Now, I don’t know about you, but I’ve never actually met anyone who was truly up to no good. I never met anyone who woke up in the morning and said, “What can I screw up today?” Now, I know some of you are calling BS on that. Fine. Maybe you’ve met someone like that.
Let me ask you this: How often has assuming negative intent actually helped you solve a problem? When we assume negative intent, we get frustrated, we close ourselves off to creative answers. When we assume positive intent, it opens us up to other ways to look at the problem, we could actually solve the problem.
So whether you believe the person has positive intent or not, it’s still a more empowering strategy than believing they’re evil people. Now, I know this isn’t easy to do. And it’s not easy to do because most of us have a bias.
Overcoming Bias
That’s called fundamental attribution error. Fundamental attribution error says when someone else behaves in a negative way, that’s a character trait. But when we behave in a negative way, it’s outside circumstances. So if for a morning meeting, you’re working with someone who yells and interrupts in a meeting, it’s because they’re a rude person.
But when you do the same thing, it’s because you haven’t had your morning cup of coffee yet. So fundamental attribution error actually hijacks our ability to assume positive intent if we’re not proactive. So let’s be proactive.
Choosing Our Focus
How do we do that? We simply decide what to focus on. Back in 1986, a German neuroscientist named Dr. Manfred Zimmermann estimated that we have 11 million bits of information hitting us every second. That’s not the interesting part. The interesting part is our brains can only handle 126 bits per second.
A hundred and twenty-six! That’s 1/100,000 of the 11 million. 0.001 percent of reality. I did the math. That’s like judging your week based on a six-second experience. It’s like thinking you’ve seen the Mona Lisa by seeing a piece of it no bigger than a grain of sand.
The Reality We Choose
So we’re making it up. We make up our own reality, and our behavior is based on that reality. Think of the story of my son and the week from hell. My reality was he was the worst son in the world. He was being a pain in the neck on purpose. So I looked for that.
On the good week, he was trying to do the best he can. I saw a totally different 126 bits from the same reality. So our behavior is based on which 126 bits we see, and which 126 bits we see is a decision we can make.
In fact, let’s take it to an even higher level and talk about pronoia. Pronoia is the opposite of paranoia. While paranoia says everyone’s out to get you, Pronoia says the universe is actually conspiring on your behalf. You believe that the people around you – yeah, look around – the people around you are secretly plotting to make you happy.
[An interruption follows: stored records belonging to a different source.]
-- pv_equiv track=rewrite | github.com/damc/Algorithmic-problems-solutions | encryption.py | solution
-- ===== SOURCE A (Python) =====
-- def solution(x):
--     result = ''
--     for c in x:
--         if ord('a') <= ord(c) <= ord('z'):
--             encrypted_ascii = ord('z') - (ord(c) - ord('a'))
--             result += chr(encrypted_ascii)
--         else:
--             result += c
--     return result
-- ===== SOURCE B (Python) =====
-- def solution(x):
--     # Divide and conquer: split the string in half, encrypt each half
--     # recursively, and concatenate; a single character is mirrored
--     # arithmetically if lowercase, otherwise returned unchanged.
--     n = len(x)
--     if n == 0:
--         return ''
--     if n == 1:
--         return chr(219 - ord(x)) if 'a' <= x <= 'z' else x
--     m = n // 2
--     return solution(x[:m]) + solution(x[m:])
-- ===== Notes on version B (the rewrite author's own statement) =====
-- stated objective: alternative
-- what changed: Replaces A's left-to-right per-character accumulation loop with a divide-and-conquer recursion that splits the string in half, encrypts each half recursively, and concatenates, with a single mirrored character as the base case.
import Mathlib
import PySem

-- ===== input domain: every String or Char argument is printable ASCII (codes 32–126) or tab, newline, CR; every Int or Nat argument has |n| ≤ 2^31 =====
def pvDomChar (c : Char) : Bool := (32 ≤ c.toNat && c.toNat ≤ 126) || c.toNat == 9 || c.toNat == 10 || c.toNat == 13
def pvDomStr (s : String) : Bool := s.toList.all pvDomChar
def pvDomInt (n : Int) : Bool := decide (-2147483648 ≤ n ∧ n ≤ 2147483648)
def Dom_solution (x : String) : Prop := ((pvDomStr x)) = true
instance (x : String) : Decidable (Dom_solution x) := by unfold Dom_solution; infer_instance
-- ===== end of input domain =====

-- B replaces A's left-to-right accumulation loop with a divide-and-conquer recursion
-- (split in half, encrypt each half, concatenate); return values proved equal.

-- ===== PORT A =====
-- A: accumulate result char by char, mapping lowercase letters, copying everything else.
def solution (x : String) : String :=
  String.mk <| x.toList.foldl (fun result c =>
    if 97 ≤ c.toNat ∧ c.toNat ≤ 122 then
      result ++ [Char.ofNat (122 - (c.toNat - 97))]
    else
      result ++ [c]) []

-- ===== PORT B =====
-- B: divide and conquer on the character list; x[:m] / x[m:] with 0 ≤ m ≤ len(x)
-- are exactly take / drop.
def solutionAltAux (l : List Char) : List Char :=
  if l.length = 0 then []
  else if h1 : l.length = 1 then
    let c := l.headI
    if 97 ≤ c.toNat ∧ c.toNat ≤ 122 then [Char.ofNat (219 - c.toNat)] else [c]
  else
    solutionAltAux (l.take (l.length / 2)) ++ solutionAltAux (l.drop (l.length / 2))
termination_by l.length
decreasing_by
  · simp only [List.length_take]; omega
  · simp only [List.length_drop]; omega

def solution_alt (x : String) : String := String.mk (solutionAltAux x.toList)

-- ===== PRECONDITION & SPEC =====
def Spec_solution (x : String) (out : String) : Prop := out = solution_alt x
instance (x : String) (out : String) : Decidable (Spec_solution x out) := by unfold Spec_solution; infer_instance

-- ===== CLAIM (what is proved, stated in full; the proofs are below) =====
def Claim_equal_solution : Prop := ∀ (x : String), Dom_solution x → Spec_solution x (solution x)

-- ===== LEMMAS AND PROOFS =====

-- The common per-character mirror map.
def pvMirror (c : Char) : Char :=
  if 97 ≤ c.toNat ∧ c.toNat ≤ 122 then Char.ofNat (122 - (c.toNat - 97)) else c

-- A's fold is the map of the per-character branch.
theorem solution_foldl (l : List Char) (acc : List Char) :
    l.foldl (fun result c =>
      if 97 ≤ c.toNat ∧ c.toNat ≤ 122 then
        result ++ [Char.ofNat (122 - (c.toNat - 97))]
      else
        result ++ [c]) acc
    = acc ++ l.map pvMirror := by
  induction l generalizing acc with
  | nil => simp
  | cons c l ih =>
      simp only [List.foldl_cons, List.map_cons, ih, pvMirror]
      split_ifs <;> simp

-- B's divide-and-conquer also computes that map.
theorem solutionAltAux_eq_of_le (n : Nat) :
    ∀ l : List Char, l.length ≤ n → solutionAltAux l = l.map pvMirror := by
  induction n with
  | zero =>
      intro l hl
      have : l = [] := List.eq_nil_of_length_eq_zero (Nat.le_zero.mp hl)
      subst this
      rw [solutionAltAux]; simp
  | succ n ih =>
      intro l hl
      rw [solutionAltAux]
      by_cases h0 : l.length = 0
      · have : l = [] := List.eq_nil_of_length_eq_zero h0
        subst this; simp
      · by_cases h1 : l.length = 1
        · match l, h1 with
          | [c], _ =>
              simp only [if_neg h0, List.headI, List.map, pvMirror]
              split_ifs with hc
              · have : 122 - (c.toNat - 97) = 219 - c.toNat := by omega
                simp [this]
              · rfl
        · rw [if_neg h0, dif_neg h1,
            ih (l.take (l.length / 2)) (by simp only [List.length_take]; omega),
            ih (l.drop (l.length / 2)) (by simp only [List.length_drop]; omega),
            ← List.map_append, List.take_append_drop]

theorem solutionAltAux_eq (l : List Char) : solutionAltAux l = l.map pvMirror :=
  solutionAltAux_eq_of_le l.length l (Nat.le_refl _)

-- ===== VERDICT (by name: the statement is the Claim_ definition above) =====
theorem solution_spec : Claim_equal_solution := by
  intro x _
  unfold Spec_solution solution solution_alt
  rw [solution_foldl, solutionAltAux_eq, List.nil_append]
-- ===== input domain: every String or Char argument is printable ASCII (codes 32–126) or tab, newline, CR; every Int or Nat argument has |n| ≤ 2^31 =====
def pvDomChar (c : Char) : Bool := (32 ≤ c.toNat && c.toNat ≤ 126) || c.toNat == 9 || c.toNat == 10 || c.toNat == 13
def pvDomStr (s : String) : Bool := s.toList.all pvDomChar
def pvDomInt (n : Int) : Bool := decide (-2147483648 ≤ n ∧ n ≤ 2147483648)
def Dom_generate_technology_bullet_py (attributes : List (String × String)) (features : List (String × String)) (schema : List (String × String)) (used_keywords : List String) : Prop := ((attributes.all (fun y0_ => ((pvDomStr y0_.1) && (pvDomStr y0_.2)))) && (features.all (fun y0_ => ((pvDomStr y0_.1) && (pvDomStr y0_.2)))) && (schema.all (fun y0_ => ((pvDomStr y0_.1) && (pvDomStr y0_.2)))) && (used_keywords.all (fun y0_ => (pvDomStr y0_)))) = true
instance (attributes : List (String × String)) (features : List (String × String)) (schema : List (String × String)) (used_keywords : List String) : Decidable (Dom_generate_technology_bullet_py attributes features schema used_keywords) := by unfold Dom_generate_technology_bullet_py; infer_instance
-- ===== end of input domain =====
-- pv_equiv track=rewrite | github.com/Ascurius/Thesis | code/operators_plain.py | group_by_count
-- ===== SOURCE A (Python) =====
-- from typing import Callable, List, Tuple
--
-- def group_by_count(matrix: List[List[int]], key: int) -> List[List[int]]:
--     matrix.sort(key=lambda row: (row[key], row[2]))
--     result = [row + [0, 0] for row in matrix]
--
--     count = 0
--     current_element = None
--     for i in range(len(matrix) - 1):
--         if matrix[i][key] != current_element:
--             count = 1
--         else:
--             count += 1
--         current_element = matrix[i][key]
--         result[i][-2] = int(matrix[i][key] != matrix[i + 1][key])  # Relevancy column
--         result[i][-1] = count                                      # Count column
--
--     result[-1][-2] = 1
--     if matrix[-1][key] == current_element:
--         result[-1][-1] = count + 1
--     else:
--         result[-1][-1] = 1
--     return result
-- ===== SOURCE B (Python) =====
-- from typing import List
--
-- def _annotate(run: List[List[int]]) -> List[List[int]]:
--     size = len(run)
--     return [row + [1 if pos == size else 0, pos] for pos, row in enumerate(run, 1)]
--
-- def group_by_count(matrix: List[List[int]], key: int) -> List[List[int]]:
--     matrix.sort(key=lambda row: (row[key], row[2]))
--     out = []
--     run = []
--     for row, nxt in zip(matrix, matrix[1:] + [None]):
--         run.append(row)
--         if nxt is None or nxt[key] != row[key]:
--             out += _annotate(run)
--             run = []
--     return out
-- ===== Notes on version B (the rewrite author's own statement) =====
-- stated objective: alternative
-- what changed: A pre-builds the annotated rows and patches them through an indexed loop that threads a running count and previous-key state plus a separate last-row fixup; B makes one pass over (row, next-row) pairs, buffering the current equal-key run and emitting both columns (position-in-run and end-of-run flag) from the run itself at each boundary, with no index writes and no fixup.
-- outside the precondition, e.g. on group_by_count([], 0): A raises IndexError, B returns []
import Mathlib
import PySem

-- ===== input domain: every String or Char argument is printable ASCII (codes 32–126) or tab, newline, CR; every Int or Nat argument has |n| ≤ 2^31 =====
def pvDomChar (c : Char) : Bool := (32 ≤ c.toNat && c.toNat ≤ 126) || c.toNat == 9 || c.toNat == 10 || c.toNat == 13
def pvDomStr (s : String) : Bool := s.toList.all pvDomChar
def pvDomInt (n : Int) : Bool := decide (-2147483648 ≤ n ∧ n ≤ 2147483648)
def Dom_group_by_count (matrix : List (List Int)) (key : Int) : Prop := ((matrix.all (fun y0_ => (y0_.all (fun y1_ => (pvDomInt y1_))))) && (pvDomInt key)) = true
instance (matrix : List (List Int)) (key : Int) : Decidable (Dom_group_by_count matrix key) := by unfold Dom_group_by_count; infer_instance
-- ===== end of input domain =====

-- B replaces A's indexed patch-loop (running count + previous-key state + last-row fixup)
-- by a single run-buffering pass over (row, next-row) pairs; same return value; both
-- Pythons sort the argument in place identically (the equivalence proved is about the
-- return value).


-- ===== PORT A =====
-- matrix.sort(key=lambda row: (row[key], row[2])) — this line is shared verbatim by both Pythons
def pvSorted (matrix : List (List Int)) (key : Int) : List (List Int) :=
  PySem.List.sorted2 matrix (fun row => PySem.List.pyGetD row key 0)
    (fun row => PySem.List.pyGetD row 2 0)

-- the body of A's `for i in range(len(matrix) - 1)` loop, state (result, count, current_element)
def pvStepA (m : List (List Int)) (key : Int)
    (st : List (List Int) × Int × Option Int) (i : Int) : List (List Int) × Int × Option Int :=
  let result := st.1
  let count := st.2.1
  let cur := st.2.2
  let count := if some (PySem.List.pyGetD (PySem.List.pyGetD m i []) key 0) ≠ cur then 1 else count + 1
  let cur := some (PySem.List.pyGetD (PySem.List.pyGetD m i []) key 0)
  -- result[i][-2] = int(matrix[i][key] != matrix[i+1][key])
  let result := PySem.List.pySetD result i
    (PySem.List.pySetD (PySem.List.pyGetD result i []) (-2)
      (if PySem.List.pyGetD (PySem.List.pyGetD m i []) key 0 ≠
          PySem.List.pyGetD (PySem.List.pyGetD m (i + 1) []) key 0 then 1 else 0))
  -- result[i][-1] = count
  let result := PySem.List.pySetD result i
    (PySem.List.pySetD (PySem.List.pyGetD result i []) (-1) count)
  (result, count, cur)
lemma B_main (m j : Nat) :
    get_k_run_starter_alt (m : Int) (j : Int) = ((valA m j : Nat) : Int) := by
  have hchars : ∀ (L : List Nat), Nat.digits 10 m = L → m ≠ 0 →
      (PySem.Int.toStr ((m : Nat) : Int)).toList.map digitVal
        = (L.reverse).map Int.ofNat := by
    intro L hL hm
    rw [PySem.Int.toList_toStr, toChars_nat, toDigits_eq m (by omega), hL]
    rw [List.map_map]
    refine List.map_congr_left ?_
    intro x hx
    have hx10 : x < 10 := Nat.digits_lt_base (by norm_num)
      (by rw [hL]; exact (List.mem_reverse).1 hx)
    exact digitVal_digitChar x hx10
  by_cases hm : m = 0
  · subst hm
    have hd : (PySem.Int.toStr ((0 : Nat) : Int)).toList.map digitVal = [0] := by
      rw [PySem.Int.toList_toStr]; decide
    simp only [get_k_run_starter_alt, hd]
    have hst : rsB [0] none = [0] := by decide
    rw [zip_filter_eq_rsB, hst]
    have hval : valA 0 j = 0 := by simp [valA, rsL]
    rw [hval]
    by_cases hj : j = 0
    · subst hj; norm_num
    · have : ¬(((j : Int)) < (([(0:Int)].reverse.length : Nat) : Int)) := by
        simp; omega
      rw [if_neg this]
      norm_num
  · have hdg := hchars (Nat.digits 10 m) rfl hm
    simp only [get_k_run_starter_alt, hdg, zip_filter_eq_rsB]
    set L := Nat.digits 10 m with hLdef
    have hstrev : (rsB ((L.reverse).map Int.ofNat) none).reverse
        = (rsL L).map Int.ofNat := rsB_rev L (Nat.digits_ne_nil_iff_ne_zero.mpr hm)
    rw [hstrev]
    by_cases hj : j < (rsL L).length
    · have hlt : ((j : Int)) < ((((rsL L).map Int.ofNat).length : Nat) : Int) := by
        simp; omega
      rw [if_pos hlt, PySem.List.pyGet?_natCast]
      have hjr : j < ((rsL L).map Int.ofNat).length := by simpa using hj
      rw [List.getElem?_eq_getElem hjr, List.getElem_map]
      unfold valA
      rw [← hLdef, List.getD_eq_getElem?_getD, List.getElem?_eq_getElem hj]
      simp [Int.ofNat_eq_natCast]
    · have hge : ¬(((j : Int)) < ((((rsL L).map Int.ofNat).length : Nat) : Int)) := by
        simp; omega
      rw [if_neg hge]
      have hvd : valA m j = 0 := by
        unfold valA
        exact List.getD_eq_default _ _ (by rw [← hLdef]; omega)
      rw [hvd]; norm_num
Even the obstacles in your way are there to help you find the right path. Let that one sink in. Even the obstacles are there for you. So while the Law of Positive Intent assumes the positive intent of other people, pronoia assumes the positive intent of the universe.
Making the Shift
So when we come back down from the land of new words and German neuroscientists, what do we do? How do we make that shift in the story we’re telling ourselves? How do we shift from believing in negative intent to positive intent? We ask a simple yet incredibly powerful question: “What else could this mean?”
Maybe they’re going through some struggle you know nothing about. Maybe what you interpreted as disrespect was just them feeling really passionate about an idea. Maybe the universe put them there to help you. What else could this mean? And how do those new meanings impact how you view them? Or how you view their actions? What new questions do you have for them? What new conversations does this open up to you?
Shifting from anger to curiosity allows you to actually start to understand the other person, and you have a much better chance of solving the problem. When we assume negative intent, our lives feel full of conflict and drama. What does life feel like when we assume positive intent? It feels peaceful. It feels grateful.
The Impact of Positive Intent
It’s a great relationship with my now-28-year-old son. The son who I thought would never keep a job, has had a steady job for five years. The son I thought would never eat right or exercise has lost 30 pounds. The son I used to battle with almost every day, is now a great friend.
What if we can do this at a world level? What if we assume that everyone – left, right, Jew, Palestinian, father, son – that everyone was just trying to do the best they can? What if we made a habit of asking: What else could this mean? How would that change your relationships? How would that change the world?